A very poor man was blessed with three beautiful daughters who he loved very much. Like any good father of the time, he wanted to see his daughters married and happily settled while he was still alive. But there was a big problem with that.

Unfortunately, he was so poor that he had no dowry that he could offer to any prospective husbands. And a dowry, which may include money, goods or property, was a custom that was essential to any marriage match.

The poor man was sad because he feared that his daughters would never be able to marry due to having no dowry to give. He was also worried and concerned about who would look after his daughters when he died.

One Christmas Eve, Saint Nicholas happened to pass through the town where the poor man and his daughters lived. He heard other people talking sadly about the poor man's predicament.

Saint Nicholas was determined to try and help this man but he did not want to risk insulting the man further by offering him charity or to risk having his offer of help refused. So he had to think up a clever plan which would help instead.

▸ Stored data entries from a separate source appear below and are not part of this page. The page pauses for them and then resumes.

-- pv_equiv track=rewrite | github.com/Kurorororo/didp-models | m-pdtsp/mpdtsp_didp.py | compute_min_distance_to
-- ===== SOURCE A (Python) =====
-- def compute_min_distance_to(nodes, edges):
--     max_distance = max(edges.values())
--     result = [
--         min([max_distance] + [edges[i, j] for i in nodes if (i, j) in edges])
--         for j in nodes
--     ]
--     result[0] = 0
--
--     return result
-- ===== SOURCE B (Python) =====
-- def compute_min_distance_to(nodes, edges):
--     max_distance = max(edges.values())
--     node_set = set(nodes)
--     best = {}
--     for (i, j), w in edges.items():
--         if i in node_set and (j not in best or w < best[j]):
--             best[j] = w
--     result = [best.get(j, max_distance) for j in nodes]
--     result[0] = 0
--     return result
-- ===== Notes on version B (the rewrite author's own statement) =====
-- stated objective: faster
-- what changed: A scans all candidate sources i in nodes for every target j (a nodes x nodes double loop with a dict lookup per pair); B makes a single pass over the edge dict accumulating the minimum incoming weight per target in a dictionary, then emits one lookup per node with max_distance as the default.
import Mathlib
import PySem

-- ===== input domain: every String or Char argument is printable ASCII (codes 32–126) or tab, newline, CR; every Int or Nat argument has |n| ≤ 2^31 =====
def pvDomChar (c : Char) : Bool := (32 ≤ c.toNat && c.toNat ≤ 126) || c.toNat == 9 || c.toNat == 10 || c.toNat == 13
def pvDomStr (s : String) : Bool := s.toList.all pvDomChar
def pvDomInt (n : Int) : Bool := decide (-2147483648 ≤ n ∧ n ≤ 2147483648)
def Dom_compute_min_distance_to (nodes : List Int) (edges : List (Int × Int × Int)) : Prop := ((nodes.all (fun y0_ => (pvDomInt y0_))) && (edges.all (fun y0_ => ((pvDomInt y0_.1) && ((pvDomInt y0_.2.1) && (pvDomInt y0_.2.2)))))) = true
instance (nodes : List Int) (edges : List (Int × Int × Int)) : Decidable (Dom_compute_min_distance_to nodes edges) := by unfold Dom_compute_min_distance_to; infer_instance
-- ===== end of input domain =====

-- B replaces A's nested scan over nodes×nodes by one pass over the edge dict accumulating the
-- per-target minimum, then a lookup per node (objective: faster).

-- ===== PORT A =====
-- the edges dict, rebuilt from its item list (insertion order, last value wins on a repeated key)
def pvEdgeDict (edges : List (Int × Int × Int)) : PySem.Dict (Int × Int) Int :=
  PySem.Dict.ofList (edges.map (fun e => ((e.1, e.2.1), e.2.2)))

def compute_min_distance_to (nodes : List Int) (edges : List (Int × Int × Int)) : List Int :=
  let d := pvEdgeDict edges
  match PySem.List.max? d.values (fun v => v) with
  | none => []      -- Python: max() of an empty dict raises ValueError; excluded by Pre_
  | some max_distance =>
    let result := nodes.map (fun j =>
      (PySem.List.min? (max_distance :: nodes.filterMap (fun i =>
          if d.contains (i, j) then d.get? (i, j) else none)) (fun v => v)).getD 0)
      -- .getD 0 is unreachable here: the minimized list is nonempty, Python's min cannot raise
    match PySem.List.pySet? result 0 0 with
    | some r => r
    | none => []    -- Python: result[0] = 0 raises IndexError on empty nodes; excluded by Pre_

-- ===== PORT B =====
-- loop body of B: keep the smallest weight seen so far for each target j, source restricted to node_set
def pvBestStep (node_set : PySem.Set Int) (b : PySem.Dict Int Int) (p : (Int × Int) × Int) : PySem.Dict Int Int :=
  if PySem.Set.contains node_set p.1.1 && (!(b.contains p.1.2) || p.2 < b.getD p.1.2 0)
  then b.insert p.1.2 p.2 else b

def compute_min_distance_to_alt (nodes : List Int) (edges : List (Int × Int × Int)) : List Int :=
  let d := pvEdgeDict edges
  match PySem.List.max? d.values (fun v => v) with
  | none => []      -- Python: max() of an empty dict raises ValueError; excluded by Pre_
  | some max_distance =>
    let node_set : PySem.Set Int := PySem.Set.ofList nodes
    let best := d.items.foldl (pvBestStep node_set) PySem.Dict.empty
    let result := nodes.map (fun j => best.getD j max_distance)
    match PySem.List.pySet? result 0 0 with
    | some r => r
    | none => []    -- Python: result[0] = 0 raises IndexError on empty nodes; excluded by Pre_

-- ===== PRECONDITION & SPEC =====
-- Pre_ excludes exactly the raising inputs: empty edges (max() raises ValueError) and empty nodes
-- (result[0] = 0 raises IndexError); both Pythons raise there identically.
def Pre_compute_min_distance_to (nodes : List Int) (edges : List (Int × Int × Int)) : Prop :=
  nodes ≠ [] ∧ edges ≠ []
instance (nodes : List Int) (edges : List (Int × Int × Int)) : Decidable (Pre_compute_min_distance_to nodes edges) := by unfold Pre_compute_min_distance_to; infer_instance

def pvWitness_compute_min_distance_to : List Int × (List (Int × Int × Int)) :=
  ([0, 1, 2], [(0, 1, 5), (1, 2, 3), (2, 1, 4)])

def Spec_compute_min_distance_to (nodes : List Int) (edges : List (Int × Int × Int)) (out : List Int) : Prop := out = compute_min_distance_to_alt nodes edges
instance (nodes : List Int) (edges : List (Int × Int × Int)) (out : List Int) : Decidable (Spec_compute_min_distance_to nodes edges out) := by unfold Spec_compute_min_distance_to; infer_instance

-- ===== CLAIM (what is proved, stated in full; the proofs are below) =====
def Claim_equal_compute_min_distance_to : Prop := ∀ (nodes : List Int) (edges : List (Int × Int × Int)), Dom_compute_min_distance_to nodes edges → Pre_compute_min_distance_to nodes edges → Spec_compute_min_distance_to nodes edges (compute_min_distance_to nodes edges)

-- ===== LEMMAS AND PROOFS =====

-- option-min combining function: the effect of one relevant edge on best.get? j
def pvOm (o : Option Int) (y : Int) : Option Int :=
  match o with
  | none => some y
  | some v => some (min v y)

-- the weights of the items of l whose source is in node_set and whose target is j
def pvRelVals (node_set : PySem.Set Int) (l : List ((Int × Int) × Int)) (j : Int) : List Int :=
  (l.filter (fun p => PySem.Set.contains node_set p.1.1 && p.1.2 == j)).map (·.2)

theorem pvSetMem (s : PySem.Set Int) (x : Int) : PySem.Set.contains s x = true ↔ x ∈ s := by
  simp [PySem.Set.contains]

theorem pvStep_get? (node_set : PySem.Set Int) (b : PySem.Dict Int Int) (p : (Int × Int) × Int) (j : Int) :
    (pvBestStep node_set b p).get? j =
      if PySem.Set.contains node_set p.1.1 && p.1.2 == j then pvOm (b.get? j) p.2 else b.get? j := by
  unfold pvBestStep
  by_cases hcj : (PySem.Set.contains node_set p.1.1 && p.1.2 == j) = true
  · rw [if_pos hcj]
    obtain ⟨hc, hj⟩ : PySem.Set.contains node_set p.1.1 = true ∧ p.1.2 = j := by
      simpa [Bool.and_eq_true] using hcj
    subst hj
    rw [hc, Bool.true_and]
    cases hg : b.get? p.1.2 with
    | none =>
      have hcont : b.contains p.1.2 = false := (PySem.Dict.get?_eq_none_iff_contains b p.1.2).mp hg
      rw [hcont]
      simp [PySem.Dict.get?_insert_self, pvOm]
    | some v =>
      have hcont : b.contains p.1.2 = true := by
        rw [PySem.Dict.contains_eq_isSome_get?, hg]; rfl
      have hgd : b.getD p.1.2 0 = v := PySem.Dict.getD_of_get?_eq_some b 0 hg
      rw [hcont, hgd]
      by_cases hlt : p.2 < v
      · simp [hlt, PySem.Dict.get?_insert_self, pvOm, min_eq_right (le_of_lt hlt)]
      · simp [hlt, pvOm, hg, min_eq_left (le_of_not_gt hlt)]
  · rw [if_neg hcj]
    split
    · next hcond =>
      obtain ⟨hc, _⟩ := Bool.and_eq_true_iff.mp hcond
      have hj : p.1.2 ≠ j := by
        intro h
        exact hcj (by rw [hc, h]; simp)
      exact PySem.Dict.get?_insert_of_ne b _ (fun h => hj h.symm)
    · rfl

theorem pvFold_get? (node_set : PySem.Set Int) (l : List ((Int × Int) × Int))
    (b : PySem.Dict Int Int) (j : Int) :
    (l.foldl (pvBestStep node_set) b).get? j = (pvRelVals node_set l j).foldl pvOm (b.get? j) := by
  induction l generalizing b with
  | nil => rfl
  | cons p t ih =>
    rw [List.foldl_cons, ih, pvStep_get?]
    unfold pvRelVals
    rw [List.filter_cons]
    by_cases h : (PySem.Set.contains node_set p.1.1 && p.1.2 == j) = true
    · rw [if_pos h, if_pos h, List.map_cons, List.foldl_cons]
    · rw [if_neg h, if_neg h]

theorem pvOmFold_some (t : List Int) (a : Int) :
    t.foldl pvOm (some a) = some (t.foldl min a) := by
  induction t generalizing a with
  | nil => rfl
  | cons x t ih => simp [pvOm, ih]

-- membership in the A-side candidate list ↔ membership in the B-side relevant-value list
theorem pvMem_iff (nodes : List Int) (edges : List (Int × Int × Int)) (j y : Int) :
    (y ∈ nodes.filterMap (fun i =>
        if (pvEdgeDict edges).contains (i, j) then (pvEdgeDict edges).get? (i, j) else none)) ↔
      y ∈ pvRelVals (PySem.Set.ofList nodes) (pvEdgeDict edges).items j := by
  have hnd : (pvEdgeDict edges).keys.Nodup := PySem.Dict.nodup_keys_ofList _
  constructor
  · intro hy
    rcases List.mem_filterMap.mp hy with ⟨i, hi, hif⟩
    by_cases hc : (pvEdgeDict edges).contains (i, j)
    · rw [if_pos hc] at hif
      have hmem : ((i, j), y) ∈ (pvEdgeDict edges).items :=
        PySem.Dict.mem_items_of_get?_eq_some _ hif
      unfold pvRelVals
      refine List.mem_map.mpr ⟨((i, j), y), List.mem_filter.mpr ⟨hmem, ?_⟩, rfl⟩
      simpa using hi
    · rw [if_neg hc] at hif; cases hif
  · intro hy
    unfold pvRelVals at hy
    rcases List.mem_map.mp hy with ⟨p, hpf, hpy⟩
    rcases List.mem_filter.mp hpf with ⟨hpmem, hcond⟩
    obtain ⟨h1, h2⟩ := Bool.and_eq_true_iff.mp hcond
    have hij : p.1.2 = j := by simpa using h2
    have hin : p.1.1 ∈ nodes :=
      (PySem.Set.mem_ofList _ _).mp ((pvSetMem _ _).mp h1)
    have hget : (pvEdgeDict edges).get? (p.1.1, j) = some y := by
      have : p.1 = (p.1.1, j) := by rw [← hij]
      rw [← this, ← hpy]
      exact PySem.Dict.get?_of_mem_items _ (by simpa using hpmem) hnd
    refine List.mem_filterMap.mpr ⟨p.1.1, hin, ?_⟩
    have hc : (pvEdgeDict edges).contains (p.1.1, j) = true := by
      rw [PySem.Dict.contains_eq_isSome_get?, hget]; rfl
    rw [if_pos hc, hget]

-- weights of relevant items are dict values, hence bounded by the maximum
theorem pvRel_le_max (nodes : List Int) (edges : List (Int × Int × Int)) (m j y : Int)
    (hm : PySem.List.max? (pvEdgeDict edges).values (fun v => v) = some m)
    (hy : y ∈ pvRelVals (PySem.Set.ofList nodes) (pvEdgeDict edges).items j) :
    y ≤ m := by
  unfold pvRelVals at hy
  rcases List.mem_map.mp hy with ⟨p, hpf, hpy⟩
  have hpmem : p ∈ (pvEdgeDict edges).items := (List.mem_filter.mp hpf).1
  have hv : y ∈ (pvEdgeDict edges).values := by
    simp only [PySem.Dict.values]
    exact List.mem_map.mpr ⟨p, hpmem, hpy⟩
  exact PySem.List.max?_isMax hm y hv

-- the pointwise equality of the two per-node values
theorem pvPointwise (nodes : List Int) (edges : List (Int × Int × Int)) (m j : Int)
    (hm : PySem.List.max? (pvEdgeDict edges).values (fun v => v) = some m) :
    (PySem.List.min? (m :: nodes.filterMap (fun i =>
        if (pvEdgeDict edges).contains (i, j) then (pvEdgeDict edges).get? (i, j) else none))
        (fun v => v)).getD 0 =
    ((pvEdgeDict edges).items.foldl (pvBestStep (PySem.Set.ofList nodes)) PySem.Dict.empty).getD j m := by
  set cand := nodes.filterMap (fun i =>
      if (pvEdgeDict edges).contains (i, j) then (pvEdgeDict edges).get? (i, j) else none) with hcand
  rw [PySem.List.min?_id_cons, Option.getD_some]
  rw [PySem.Dict.getD_eq_get?_getD, pvFold_get?, PySem.Dict.get?_empty]
  cases hrel : pvRelVals (PySem.Set.ofList nodes) (pvEdgeDict edges).items j with
  | nil =>
    have hcnil : cand = [] := by
      cases hc : cand with
      | nil => rfl
      | cons a t =>
        exfalso
        have ha : a ∈ pvRelVals (PySem.Set.ofList nodes) (pvEdgeDict edges).items j :=
          (pvMem_iff nodes edges j a).mp (by rw [← hcand, hc]; exact List.mem_cons_self ..)
        rw [hrel] at ha; cases ha
    simp [hcnil]
  | cons x t =>
    rw [List.foldl_cons]
    show List.foldl min m cand = (List.foldl pvOm (pvOm none x) t).getD m
    rw [show pvOm none x = some x from rfl, pvOmFold_some, Option.getD_some]
    have hA := PySem.List.foldl_min_le cand m
    have hB := PySem.List.foldl_min_le t x
    have hBmem := PySem.List.foldl_min_mem t x
    have hxrel : ∀ y ∈ x :: t, y ∈ cand := fun y hy =>
      (pvMem_iff nodes edges j y).mpr (by rw [hrel]; exact hy)
    have hcrel : ∀ y ∈ cand, y ∈ x :: t := fun y hy => by
      have h := (pvMem_iff nodes edges j y).mp hy
      rwa [hrel] at h
    apply le_antisymm
    · have hin : List.foldl min x t ∈ cand := by
        rcases hBmem with h | h
        · exact hxrel _ (by rw [h]; exact List.mem_cons_self ..)
        · exact hxrel _ (List.mem_cons_of_mem _ h)
      exact hA.2 _ hin
    · rcases PySem.List.foldl_min_mem cand m with h | h
      · rw [h]
        rcases hBmem with h2 | h2
        · exact pvRel_le_max nodes edges m j _ hm (by rw [hrel, h2]; exact List.mem_cons_self ..)
        · exact pvRel_le_max nodes edges m j _ hm (by rw [hrel]; exact List.mem_cons_of_mem _ h2)
      · have h3 := hcrel _ h
        rcases List.mem_cons.mp h3 with h2 | h2
        · rw [h2]; exact hB.1
        · exact hB.2 _ h2

-- ===== VERDICT (by name: the statement is the Claim_ definition above) =====
theorem compute_min_distance_to_spec : Claim_equal_compute_min_distance_to := by
  intro nodes edges _ _
  show compute_min_distance_to nodes edges = compute_min_distance_to_alt nodes edges
  unfold compute_min_distance_to compute_min_distance_to_alt
  cases hm : PySem.List.max? (pvEdgeDict edges).values (fun v => v) with
  | none => simp [hm]
  | some m =>
    have hmap : (nodes.map (fun j =>
        (PySem.List.min? (m :: nodes.filterMap (fun i =>
            if (pvEdgeDict edges).contains (i, j) then (pvEdgeDict edges).get? (i, j) else none))
          (fun v => v)).getD 0))
        = nodes.map (fun j =>
            ((pvEdgeDict edges).items.foldl (pvBestStep (PySem.Set.ofList nodes)) PySem.Dict.empty).getD j m) :=
      List.map_congr_left (fun j _ => pvPointwise nodes edges m j hm)
    simp only [hm, hmap]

That Christmas Eve, the three daughters happened to hang their stockings up by the fireplace so that they would dry while they were asleep and be ready to wear the next day. Saint Nicholas saw the stockings on the mantel and took the opportunity to sneak in and place a small bag of gold into each one.

On Christmas morning, the daughters all had a happy surprise when they took down their stockings and found the gold inside. This family had been blessed with a gift that would allow each girl to marry and be happy. They did not know, at the time, where the gold had come from but it must have seemed just like a real gift from heaven.

Eventually the word of this extraordinary tale spread and people started to believe that all unexpected gifts must have come from Saint Nicholas.

This saint, who was said to be compassionate, caring and with a reputation for gift giving, later became synonymous with Father Christmas or Santa Claus. In some countries he is said to visit on Christmas Eve and in other countries on December 6th which is St. Nicholas' Day.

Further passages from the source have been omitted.